***** Data to use

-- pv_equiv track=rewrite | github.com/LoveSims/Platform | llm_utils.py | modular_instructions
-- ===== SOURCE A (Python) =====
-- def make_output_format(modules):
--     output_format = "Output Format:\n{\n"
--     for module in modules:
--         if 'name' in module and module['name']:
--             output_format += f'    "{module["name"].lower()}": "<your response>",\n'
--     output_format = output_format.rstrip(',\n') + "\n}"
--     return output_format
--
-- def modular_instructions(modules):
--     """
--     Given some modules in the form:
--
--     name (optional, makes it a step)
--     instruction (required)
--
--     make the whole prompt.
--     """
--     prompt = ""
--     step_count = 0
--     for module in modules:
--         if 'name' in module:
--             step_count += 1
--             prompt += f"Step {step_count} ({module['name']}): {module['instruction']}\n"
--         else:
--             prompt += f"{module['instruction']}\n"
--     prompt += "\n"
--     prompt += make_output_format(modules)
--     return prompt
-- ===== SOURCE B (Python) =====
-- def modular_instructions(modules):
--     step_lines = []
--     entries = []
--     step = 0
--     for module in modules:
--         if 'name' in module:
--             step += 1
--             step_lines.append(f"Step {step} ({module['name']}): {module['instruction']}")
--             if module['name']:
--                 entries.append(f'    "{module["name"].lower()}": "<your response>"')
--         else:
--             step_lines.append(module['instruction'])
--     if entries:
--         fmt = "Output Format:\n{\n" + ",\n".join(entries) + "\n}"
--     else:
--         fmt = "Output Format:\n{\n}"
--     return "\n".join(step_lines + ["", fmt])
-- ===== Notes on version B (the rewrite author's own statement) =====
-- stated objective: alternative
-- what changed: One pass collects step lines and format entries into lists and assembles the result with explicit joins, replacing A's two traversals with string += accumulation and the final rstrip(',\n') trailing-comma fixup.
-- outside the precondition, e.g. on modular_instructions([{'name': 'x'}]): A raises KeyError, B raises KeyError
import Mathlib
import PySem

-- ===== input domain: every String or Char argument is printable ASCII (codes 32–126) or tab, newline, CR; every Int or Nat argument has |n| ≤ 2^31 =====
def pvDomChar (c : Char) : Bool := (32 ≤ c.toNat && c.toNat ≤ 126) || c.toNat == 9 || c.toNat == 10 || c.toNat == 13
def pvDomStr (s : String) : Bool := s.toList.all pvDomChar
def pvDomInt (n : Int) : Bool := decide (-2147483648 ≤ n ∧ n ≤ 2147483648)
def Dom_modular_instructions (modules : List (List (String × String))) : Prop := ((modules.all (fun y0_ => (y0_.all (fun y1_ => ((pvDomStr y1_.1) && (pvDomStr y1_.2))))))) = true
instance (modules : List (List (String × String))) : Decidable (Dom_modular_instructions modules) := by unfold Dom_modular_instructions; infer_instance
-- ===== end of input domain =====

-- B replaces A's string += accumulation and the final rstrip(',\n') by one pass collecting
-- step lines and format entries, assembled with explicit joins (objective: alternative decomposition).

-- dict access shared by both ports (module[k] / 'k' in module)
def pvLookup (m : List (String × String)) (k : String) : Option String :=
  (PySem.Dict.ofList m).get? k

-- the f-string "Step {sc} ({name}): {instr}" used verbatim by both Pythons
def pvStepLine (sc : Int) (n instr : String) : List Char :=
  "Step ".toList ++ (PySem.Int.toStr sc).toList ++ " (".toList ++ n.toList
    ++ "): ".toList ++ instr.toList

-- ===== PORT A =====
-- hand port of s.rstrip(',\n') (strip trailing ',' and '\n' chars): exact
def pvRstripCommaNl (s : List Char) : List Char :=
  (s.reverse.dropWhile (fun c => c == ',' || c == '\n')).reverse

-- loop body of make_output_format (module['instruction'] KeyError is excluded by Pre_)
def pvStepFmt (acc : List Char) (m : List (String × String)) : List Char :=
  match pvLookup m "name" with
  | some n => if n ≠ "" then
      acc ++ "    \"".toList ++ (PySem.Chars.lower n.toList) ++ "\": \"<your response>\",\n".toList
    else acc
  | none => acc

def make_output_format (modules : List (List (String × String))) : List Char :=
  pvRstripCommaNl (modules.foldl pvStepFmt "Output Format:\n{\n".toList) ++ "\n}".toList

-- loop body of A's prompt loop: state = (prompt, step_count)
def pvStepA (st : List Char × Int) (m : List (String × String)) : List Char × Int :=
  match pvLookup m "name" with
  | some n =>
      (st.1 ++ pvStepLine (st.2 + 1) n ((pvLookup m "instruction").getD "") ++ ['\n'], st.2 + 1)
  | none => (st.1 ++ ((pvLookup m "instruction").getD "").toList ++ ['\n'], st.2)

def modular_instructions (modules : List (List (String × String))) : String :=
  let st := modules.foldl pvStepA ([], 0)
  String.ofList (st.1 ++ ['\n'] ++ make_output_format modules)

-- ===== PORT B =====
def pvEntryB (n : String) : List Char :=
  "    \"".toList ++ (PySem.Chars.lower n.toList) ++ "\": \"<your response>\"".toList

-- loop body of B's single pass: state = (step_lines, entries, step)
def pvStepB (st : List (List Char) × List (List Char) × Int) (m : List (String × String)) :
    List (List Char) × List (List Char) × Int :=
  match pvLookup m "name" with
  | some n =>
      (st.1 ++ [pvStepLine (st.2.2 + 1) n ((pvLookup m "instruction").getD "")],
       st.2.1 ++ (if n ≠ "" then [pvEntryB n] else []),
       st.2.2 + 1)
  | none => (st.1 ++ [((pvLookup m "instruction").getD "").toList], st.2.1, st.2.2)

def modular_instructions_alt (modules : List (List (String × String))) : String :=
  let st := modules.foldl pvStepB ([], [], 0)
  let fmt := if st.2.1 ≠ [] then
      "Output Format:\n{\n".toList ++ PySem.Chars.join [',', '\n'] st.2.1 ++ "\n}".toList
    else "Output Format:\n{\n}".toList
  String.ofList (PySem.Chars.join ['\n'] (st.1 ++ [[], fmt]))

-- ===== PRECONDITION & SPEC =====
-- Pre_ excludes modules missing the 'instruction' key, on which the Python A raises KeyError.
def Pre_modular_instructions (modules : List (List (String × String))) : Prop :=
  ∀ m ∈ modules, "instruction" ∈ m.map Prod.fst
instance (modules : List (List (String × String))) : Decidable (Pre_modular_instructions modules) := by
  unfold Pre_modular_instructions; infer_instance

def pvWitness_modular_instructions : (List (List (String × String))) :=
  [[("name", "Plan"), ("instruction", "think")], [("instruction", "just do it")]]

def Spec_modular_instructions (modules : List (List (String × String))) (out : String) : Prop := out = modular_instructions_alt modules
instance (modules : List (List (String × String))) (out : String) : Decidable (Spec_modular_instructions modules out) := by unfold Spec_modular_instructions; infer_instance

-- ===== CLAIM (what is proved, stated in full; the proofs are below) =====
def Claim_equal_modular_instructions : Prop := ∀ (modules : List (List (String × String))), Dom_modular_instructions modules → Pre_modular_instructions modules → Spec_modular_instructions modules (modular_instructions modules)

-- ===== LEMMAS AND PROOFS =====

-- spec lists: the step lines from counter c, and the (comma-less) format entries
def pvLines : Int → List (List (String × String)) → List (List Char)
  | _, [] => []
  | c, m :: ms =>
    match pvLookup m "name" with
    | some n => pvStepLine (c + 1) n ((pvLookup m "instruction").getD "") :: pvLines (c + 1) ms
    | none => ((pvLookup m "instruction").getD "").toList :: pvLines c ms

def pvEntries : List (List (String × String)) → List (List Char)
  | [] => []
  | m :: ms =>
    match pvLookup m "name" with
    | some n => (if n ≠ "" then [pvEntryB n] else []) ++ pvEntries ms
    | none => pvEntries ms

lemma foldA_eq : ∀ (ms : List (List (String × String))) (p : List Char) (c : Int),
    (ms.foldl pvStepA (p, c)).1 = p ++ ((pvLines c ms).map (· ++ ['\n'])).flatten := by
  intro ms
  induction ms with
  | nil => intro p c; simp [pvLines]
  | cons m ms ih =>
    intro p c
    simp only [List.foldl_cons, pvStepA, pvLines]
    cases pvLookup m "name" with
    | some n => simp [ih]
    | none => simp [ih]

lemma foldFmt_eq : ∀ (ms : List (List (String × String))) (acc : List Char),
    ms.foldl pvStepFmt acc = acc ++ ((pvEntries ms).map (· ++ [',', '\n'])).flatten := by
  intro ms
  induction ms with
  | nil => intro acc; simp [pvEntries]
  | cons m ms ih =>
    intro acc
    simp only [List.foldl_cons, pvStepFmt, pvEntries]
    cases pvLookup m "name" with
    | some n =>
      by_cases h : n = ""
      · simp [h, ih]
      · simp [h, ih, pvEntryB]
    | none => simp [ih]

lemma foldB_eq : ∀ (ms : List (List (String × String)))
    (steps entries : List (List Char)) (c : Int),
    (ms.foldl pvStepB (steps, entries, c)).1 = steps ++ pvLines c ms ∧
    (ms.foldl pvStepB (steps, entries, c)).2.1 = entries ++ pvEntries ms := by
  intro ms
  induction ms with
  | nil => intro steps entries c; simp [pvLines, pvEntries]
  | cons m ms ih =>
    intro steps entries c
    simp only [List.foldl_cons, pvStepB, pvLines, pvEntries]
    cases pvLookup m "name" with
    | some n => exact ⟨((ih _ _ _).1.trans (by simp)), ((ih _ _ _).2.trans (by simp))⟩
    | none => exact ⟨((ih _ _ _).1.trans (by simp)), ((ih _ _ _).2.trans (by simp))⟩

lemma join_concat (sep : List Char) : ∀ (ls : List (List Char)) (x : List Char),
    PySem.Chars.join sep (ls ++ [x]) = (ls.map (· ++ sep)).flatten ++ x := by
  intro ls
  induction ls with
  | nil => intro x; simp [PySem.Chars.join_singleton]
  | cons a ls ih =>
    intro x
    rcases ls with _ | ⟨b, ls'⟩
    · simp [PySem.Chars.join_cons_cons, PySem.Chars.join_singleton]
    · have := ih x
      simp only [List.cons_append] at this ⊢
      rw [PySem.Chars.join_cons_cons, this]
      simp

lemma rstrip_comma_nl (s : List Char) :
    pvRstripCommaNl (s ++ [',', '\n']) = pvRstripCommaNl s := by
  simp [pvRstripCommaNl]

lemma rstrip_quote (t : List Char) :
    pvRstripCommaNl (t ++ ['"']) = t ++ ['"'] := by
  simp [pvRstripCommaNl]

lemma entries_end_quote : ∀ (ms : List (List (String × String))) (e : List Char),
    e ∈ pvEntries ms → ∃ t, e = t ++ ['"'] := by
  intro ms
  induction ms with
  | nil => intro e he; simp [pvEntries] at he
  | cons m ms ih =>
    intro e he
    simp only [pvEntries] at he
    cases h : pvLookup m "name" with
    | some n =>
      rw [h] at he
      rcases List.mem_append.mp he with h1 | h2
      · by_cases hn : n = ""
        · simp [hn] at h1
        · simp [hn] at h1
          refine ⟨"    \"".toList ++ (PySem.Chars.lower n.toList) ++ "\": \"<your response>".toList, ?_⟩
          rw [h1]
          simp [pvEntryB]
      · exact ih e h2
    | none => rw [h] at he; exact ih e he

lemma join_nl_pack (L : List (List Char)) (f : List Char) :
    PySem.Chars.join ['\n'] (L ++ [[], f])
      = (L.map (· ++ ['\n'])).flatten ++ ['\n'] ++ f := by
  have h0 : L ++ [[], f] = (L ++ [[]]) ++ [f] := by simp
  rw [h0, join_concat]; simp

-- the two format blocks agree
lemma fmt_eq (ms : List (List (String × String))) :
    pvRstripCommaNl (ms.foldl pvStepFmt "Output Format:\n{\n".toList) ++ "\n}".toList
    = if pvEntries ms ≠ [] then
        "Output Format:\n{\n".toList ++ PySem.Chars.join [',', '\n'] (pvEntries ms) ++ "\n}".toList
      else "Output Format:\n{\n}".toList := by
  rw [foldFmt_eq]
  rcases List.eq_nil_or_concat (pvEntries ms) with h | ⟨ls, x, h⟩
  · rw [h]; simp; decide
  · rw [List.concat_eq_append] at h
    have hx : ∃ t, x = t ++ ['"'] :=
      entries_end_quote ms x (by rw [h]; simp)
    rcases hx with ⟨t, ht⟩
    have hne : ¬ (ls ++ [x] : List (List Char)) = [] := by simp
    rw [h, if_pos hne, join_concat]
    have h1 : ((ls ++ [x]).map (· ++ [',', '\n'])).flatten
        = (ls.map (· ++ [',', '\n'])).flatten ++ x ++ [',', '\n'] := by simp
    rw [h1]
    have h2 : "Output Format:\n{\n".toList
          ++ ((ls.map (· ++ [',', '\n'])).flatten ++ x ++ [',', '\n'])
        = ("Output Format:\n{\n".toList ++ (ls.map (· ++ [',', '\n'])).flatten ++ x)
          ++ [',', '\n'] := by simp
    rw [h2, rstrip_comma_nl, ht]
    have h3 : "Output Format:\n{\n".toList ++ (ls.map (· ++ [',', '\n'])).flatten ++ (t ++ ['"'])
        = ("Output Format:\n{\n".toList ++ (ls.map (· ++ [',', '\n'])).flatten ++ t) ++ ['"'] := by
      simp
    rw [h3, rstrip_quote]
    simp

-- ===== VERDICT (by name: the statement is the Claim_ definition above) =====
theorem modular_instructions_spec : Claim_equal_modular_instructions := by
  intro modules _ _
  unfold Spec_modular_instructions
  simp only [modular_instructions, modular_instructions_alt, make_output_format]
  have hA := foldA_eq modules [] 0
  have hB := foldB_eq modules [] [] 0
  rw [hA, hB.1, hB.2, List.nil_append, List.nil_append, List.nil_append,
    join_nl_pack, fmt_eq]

**********

### Prompt
Look back at the entries above. Retype the line with "-- step lines", the line with "-- loop body of make_output_format", and all lines in between.

### Solution
-- step lines and format entries, assembled with explicit joins (objective: alternative decomposition).

-- dict access shared by both ports (module[k] / 'k' in module)
def pvLookup (m : List (String × String)) (k : String) : Option String :=
  (PySem.Dict.ofList m).get? k

-- the f-string "Step {sc} ({name}): {instr}" used verbatim by both Pythons
def pvStepLine (sc : Int) (n instr : String) : List Char :=
  "Step ".toList ++ (PySem.Int.toStr sc).toList ++ " (".toList ++ n.toList
    ++ "): ".toList ++ instr.toList

-- ===== PORT A =====
-- hand port of s.rstrip(',\n') (strip trailing ',' and '\n' chars): exact
def pvRstripCommaNl (s : List Char) : List Char :=
  (s.reverse.dropWhile (fun c => c == ',' || c == '\n')).reverse

-- loop body of make_output_format (module['instruction'] KeyError is excluded by Pre_)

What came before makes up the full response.